The main body part of the negative electrode temperature control cavity (3) is sequentially provided with a negative electrode cooling fan (3-1), a negative electrode fan cooling block (3-2), a negative electrode refrigerating sheet (3-3) and a negative electrode cold storage block (3-4) from outside to inside; a negative electrode temperature sensor (3-7) and a negative electrode electrical signal test point (3-8) are arranged on the side edge of the negative electrode cold accumulation block (3-4);

The temperature controller (1) comprises a refrigerating sheet control module (1-1), a temperature sensing module (1-2) and a heat radiation monitoring module (1-3); the heat radiation monitoring module (1-3) is connected with pins of the positive and negative heat radiation fans (2-1, 3-1) of the temperature control cavity to supply power to the heat radiation monitoring module and monitors current on the heat radiation fans;

The refrigerating sheet control module (1-1) is connected with pins of the positive and negative refrigerating sheets (2-3, 3-3) of the temperature control cavity through a control line, and controls the positive and negative refrigerating sheets (2-3, 3-3) to work in a refrigerating mode or a heating mode by changing the current direction;

The cooling fin control module (1-1) is communicated with the heat radiation monitoring module (1-3), and when the heat radiation monitoring module (1-3) monitors that the fan current is abnormal, the cooling fin control module (1-1) stops supplying power to the cooling fins (2-3, 3-3);

The acquisition line of the temperature sensing module (1-2) is connected with pins of the positive and negative electrode temperature sensors (2-7, 3-7) of the temperature control cavity and is communicated with the refrigerating sheet control module (1-1), whether the measured temperature is the same as a set value or not is compared, and then the positive and negative electrode refrigerating sheets (2-3, 3-3) are started or stopped to work by the control module (1-1);

The surface of the positive electrode cold accumulation block (2-4) is provided with a 1mm recess, the surface of the negative electrode cold accumulation block (3-4) is provided with a 1mm projection, and button cells (4) with various sizes to be tested are arranged between the two cold accumulation blocks;

an insulating layer (5) is arranged between the positive electrode cold accumulation block (2-4) and the negative electrode cold accumulation block (3-4).

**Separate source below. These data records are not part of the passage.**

-- pv_equiv track=rewrite | github.com/heicrd/acsuite | acsuite/__init__.py | _negative_to_positive
-- ===== SOURCE A (Python) =====
-- from typing import Deque, Dict, List, Optional, Tuple, Union
--
-- _Neg2pos_in = Union[List[Optional[int]], Optional[int]]
--
-- _Neg2pos_out = Union[Tuple[List[int], List[int]], Tuple[int, int]]
--
-- def _negative_to_positive(num_frames: int, a: _Neg2pos_in, b: _Neg2pos_in) -> _Neg2pos_out:
--     """Changes negative/zero index to positive based on num_frames."""
--     single_trim = isinstance(a, (int, type(None))) and isinstance(b, (int, type(None)))
--
--     # --- single trim --------------------------------------------------------------------------------------------------
--     if single_trim:
--         a, b = (a or 0), (b or 0)
--         if abs(a) > num_frames or abs(b) > num_frames:
--             raise ValueError(f"_negative_to_positive: {max(abs(a), abs(b))} is out of bounds")
--         return a if a >= 0 else num_frames + a, b if b > 0 else num_frames + b
--
--     # --- multiple trims -----------------------------------------------------------------------------------------------
--     if len(a) != len(b):
--         raise ValueError("_negative_to_positive: lists must be same length")
--
--     real_a, real_b = [(i or 0) for i in a], [(i or 0) for i in b]  # convert None to 0
--
--     if not (all(abs(i) <= num_frames for i in real_a) and all(abs(i) <= num_frames for i in real_b)):
--         raise ValueError("_negative_to_positive: one or more trims are out of bounds")
--
--     if all(i >= 0 for i in real_a) and all(i > 0 for i in real_b):
--         return real_a, real_b
--
--     positive_a = [x if x >= 0 else num_frames + x for x in real_a]
--     positive_b = [y if y > 0 else num_frames + y for y in real_b]
--
--     return positive_a, positive_b
-- ===== SOURCE B (Python) =====
-- def _negative_to_positive(num_frames, a, b):
--     """Changes negative/zero index to positive based on num_frames."""
--     single_trim = isinstance(a, (int, type(None))) and isinstance(b, (int, type(None)))
--
--     if single_trim:
--         a, b = (a or 0), (b or 0)
--         if abs(a) > num_frames or abs(b) > num_frames:
--             raise ValueError(f"_negative_to_positive: {max(abs(a), abs(b))} is out of bounds")
--         return a if a >= 0 else num_frames + a, b if b > 0 else num_frames + b
--
--     if len(a) != len(b):
--         raise ValueError("_negative_to_positive: lists must be same length")
--
--     positive_a, positive_b = [], []
--     for x, y in zip(a, b):
--         x, y = (x or 0), (y or 0)
--         if abs(x) > num_frames or abs(y) > num_frames:
--             raise ValueError("_negative_to_positive: one or more trims are out of bounds")
--         positive_a.append(x if x >= 0 else num_frames + x)
--         positive_b.append(y if y > 0 else num_frames + y)
--
--     return positive_a, positive_b
-- ===== Notes on version B (the rewrite author's own statement) =====
-- stated objective: simpler
-- what changed: The list branch's four separate comprehensions and two all() scans are fused into a single loop over zip(a, b) that coalesces None, bounds-checks and converts each pair at once, and A's redundant already-positive early return is dropped.
import Mathlib
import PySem

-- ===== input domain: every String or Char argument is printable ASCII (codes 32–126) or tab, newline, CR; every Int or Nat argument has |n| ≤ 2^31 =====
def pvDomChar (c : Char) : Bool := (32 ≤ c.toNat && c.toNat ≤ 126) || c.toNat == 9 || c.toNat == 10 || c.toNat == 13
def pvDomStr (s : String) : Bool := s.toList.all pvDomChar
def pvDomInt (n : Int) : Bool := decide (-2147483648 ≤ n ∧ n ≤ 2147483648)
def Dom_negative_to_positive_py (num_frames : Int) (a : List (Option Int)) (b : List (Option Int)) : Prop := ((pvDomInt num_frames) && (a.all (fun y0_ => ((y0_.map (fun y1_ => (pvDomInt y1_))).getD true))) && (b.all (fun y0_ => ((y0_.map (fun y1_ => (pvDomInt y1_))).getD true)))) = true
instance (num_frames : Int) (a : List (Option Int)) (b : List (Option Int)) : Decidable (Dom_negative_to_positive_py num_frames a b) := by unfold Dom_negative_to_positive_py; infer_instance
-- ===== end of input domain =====

-- B fuses the list branch's comprehensions and all() scans into one zip loop and drops A's redundant already-positive early return (objective: simpler).


-- ===== PORT A =====
-- the list (multiple-trims) branch of A, step for step: None-coalescing maps, then the
-- already-positive early return, then the two conversion comprehensions
def negative_to_positive_py (num_frames : Int) (a : List (Option Int)) (b : List (Option Int)) : List Int × List Int :=
  let real_a := a.map (fun i => i.getD 0)
  let real_b := b.map (fun i => i.getD 0)
  if real_a.all (fun i => decide (0 ≤ i)) && real_b.all (fun i => decide (0 < i)) then
    (real_a, real_b)
  else
    (real_a.map (fun x => if 0 ≤ x then x else num_frames + x),
     real_b.map (fun y => if 0 < y then y else num_frames + y))

-- ===== PORT B =====
-- B's single loop over zip(a, b), building both output lists together
def negative_to_positive_py_altLoop (num_frames : Int) : List (Option Int) → List (Option Int) → List Int × List Int
  | ox :: xs, oy :: ys =>
      let x := ox.getD 0
      let y := oy.getD 0
      let rest := negative_to_positive_py_altLoop num_frames xs ys
      ((if 0 ≤ x then x else num_frames + x) :: rest.1,
       (if 0 < y then y else num_frames + y) :: rest.2)
  | _, _ => ([], [])

def negative_to_positive_py_alt (num_frames : Int) (a : List (Option Int)) (b : List (Option Int)) : List Int × List Int :=
  negative_to_positive_py_altLoop num_frames a b

-- ===== PRECONDITION & SPEC =====
-- Pre_ excludes exactly the inputs where Python A raises ValueError: unequal lengths, or a
-- coalesced trim whose absolute value exceeds num_frames.
def Pre_negative_to_positive_py (num_frames : Int) (a : List (Option Int)) (b : List (Option Int)) : Prop :=
  a.length = b.length ∧
  (∀ x ∈ a, |x.getD 0| ≤ num_frames) ∧
  (∀ y ∈ b, |y.getD 0| ≤ num_frames)
instance (num_frames : Int) (a : List (Option Int)) (b : List (Option Int)) : Decidable (Pre_negative_to_positive_py num_frames a b) := by unfold Pre_negative_to_positive_py; infer_instance

def pvWitness_negative_to_positive_py : Int × List (Option Int) × List (Option Int) :=
  (5, [some (-2), none, some 3], [some 4, some (-1), none])

def Spec_negative_to_positive_py (num_frames : Int) (a : List (Option Int)) (b : List (Option Int)) (out : List Int × List Int) : Prop := out = negative_to_positive_py_alt num_frames a b
instance (num_frames : Int) (a : List (Option Int)) (b : List (Option Int)) (out : List Int × List Int) : Decidable (Spec_negative_to_positive_py num_frames a b out) := by unfold Spec_negative_to_positive_py; infer_instance

-- ===== CLAIM (what is proved, stated in full; the proofs are below) =====
def Claim_equal_negative_to_positive_py : Prop := ∀ (num_frames : Int) (a : List (Option Int)) (b : List (Option Int)), Dom_negative_to_positive_py num_frames a b → Pre_negative_to_positive_py num_frames a b → Spec_negative_to_positive_py num_frames a b (negative_to_positive_py num_frames a b)

-- ===== LEMMAS AND PROOFS =====

-- B's zip loop computes the two conversion maps, for equal-length inputs
theorem altLoop_eq_maps (num_frames : Int) :
    ∀ (a b : List (Option Int)), a.length = b.length →
      negative_to_positive_py_altLoop num_frames a b =
        (a.map (fun ox => (fun x => if 0 ≤ x then x else num_frames + x) (ox.getD 0)),
         b.map (fun oy => (fun y => if 0 < y then y else num_frames + y) (oy.getD 0)))
  | [], [], _ => rfl
  | ox :: xs, oy :: ys, h => by
      simp only [negative_to_positive_py_altLoop, List.map]
      rw [altLoop_eq_maps num_frames xs ys (by simpa using h)]
  | [], _ :: _, h => by simp at h
  | _ :: _, [], h => by simp at h

-- ===== VERDICT (by name: the statement is the Claim_ definition above) =====
theorem negative_to_positive_py_spec : Claim_equal_negative_to_positive_py := by
  intro num_frames a b _ hpre
  obtain ⟨hlen, _, _⟩ := hpre
  unfold Spec_negative_to_positive_py negative_to_positive_py negative_to_positive_py_alt
  rw [altLoop_eq_maps num_frames a b hlen]
  simp only [List.map_map]
  split_ifs with h
  · simp only [Bool.and_eq_true, List.all_eq_true, decide_eq_true_eq] at h
    obtain ⟨ha, hb⟩ := h
    congr 1
    · refine List.map_congr_left fun ox hox => ?_
      have := ha _ (List.mem_map_of_mem hox)
      simp_all
    · refine List.map_congr_left fun oy hoy => ?_
      have := hb _ (List.mem_map_of_mem hoy)
      simp_all
  · rfl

2. The device for testing the temperature control of the fan cooling button battery according to claim 1, wherein the positive electrode cold accumulation block (2-4) is made of a metal material with good heat conductivity and electrical conductivity, including but not limited to copper and aluminum materials.

3. The device for testing the temperature control of the fan radiating button battery according to claim 1, wherein the positive heat preservation layer (2-5, 3-5) and the negative heat preservation layer (3-5) are arranged on the outer layer of the main body part of the temperature control chamber.

4. A fan heat dissipation button cell temperature control testing device according to claim 3, wherein positive and negative outer shell layers (2-6, 3-6) are arranged outside the positive and negative heat preservation layers (2-5, 3-5), and mounting holes are arranged on the positive and negative outer shell layers (2-6, 3-6) for the integral fixed mounting of the device.

5. The device for testing the temperature control of the fan radiating button cell according to claim 1, wherein the side length of the positive and negative electrode refrigerating sheets (2-3, 3-3) is 4 cm, and the thickness is 5 mm.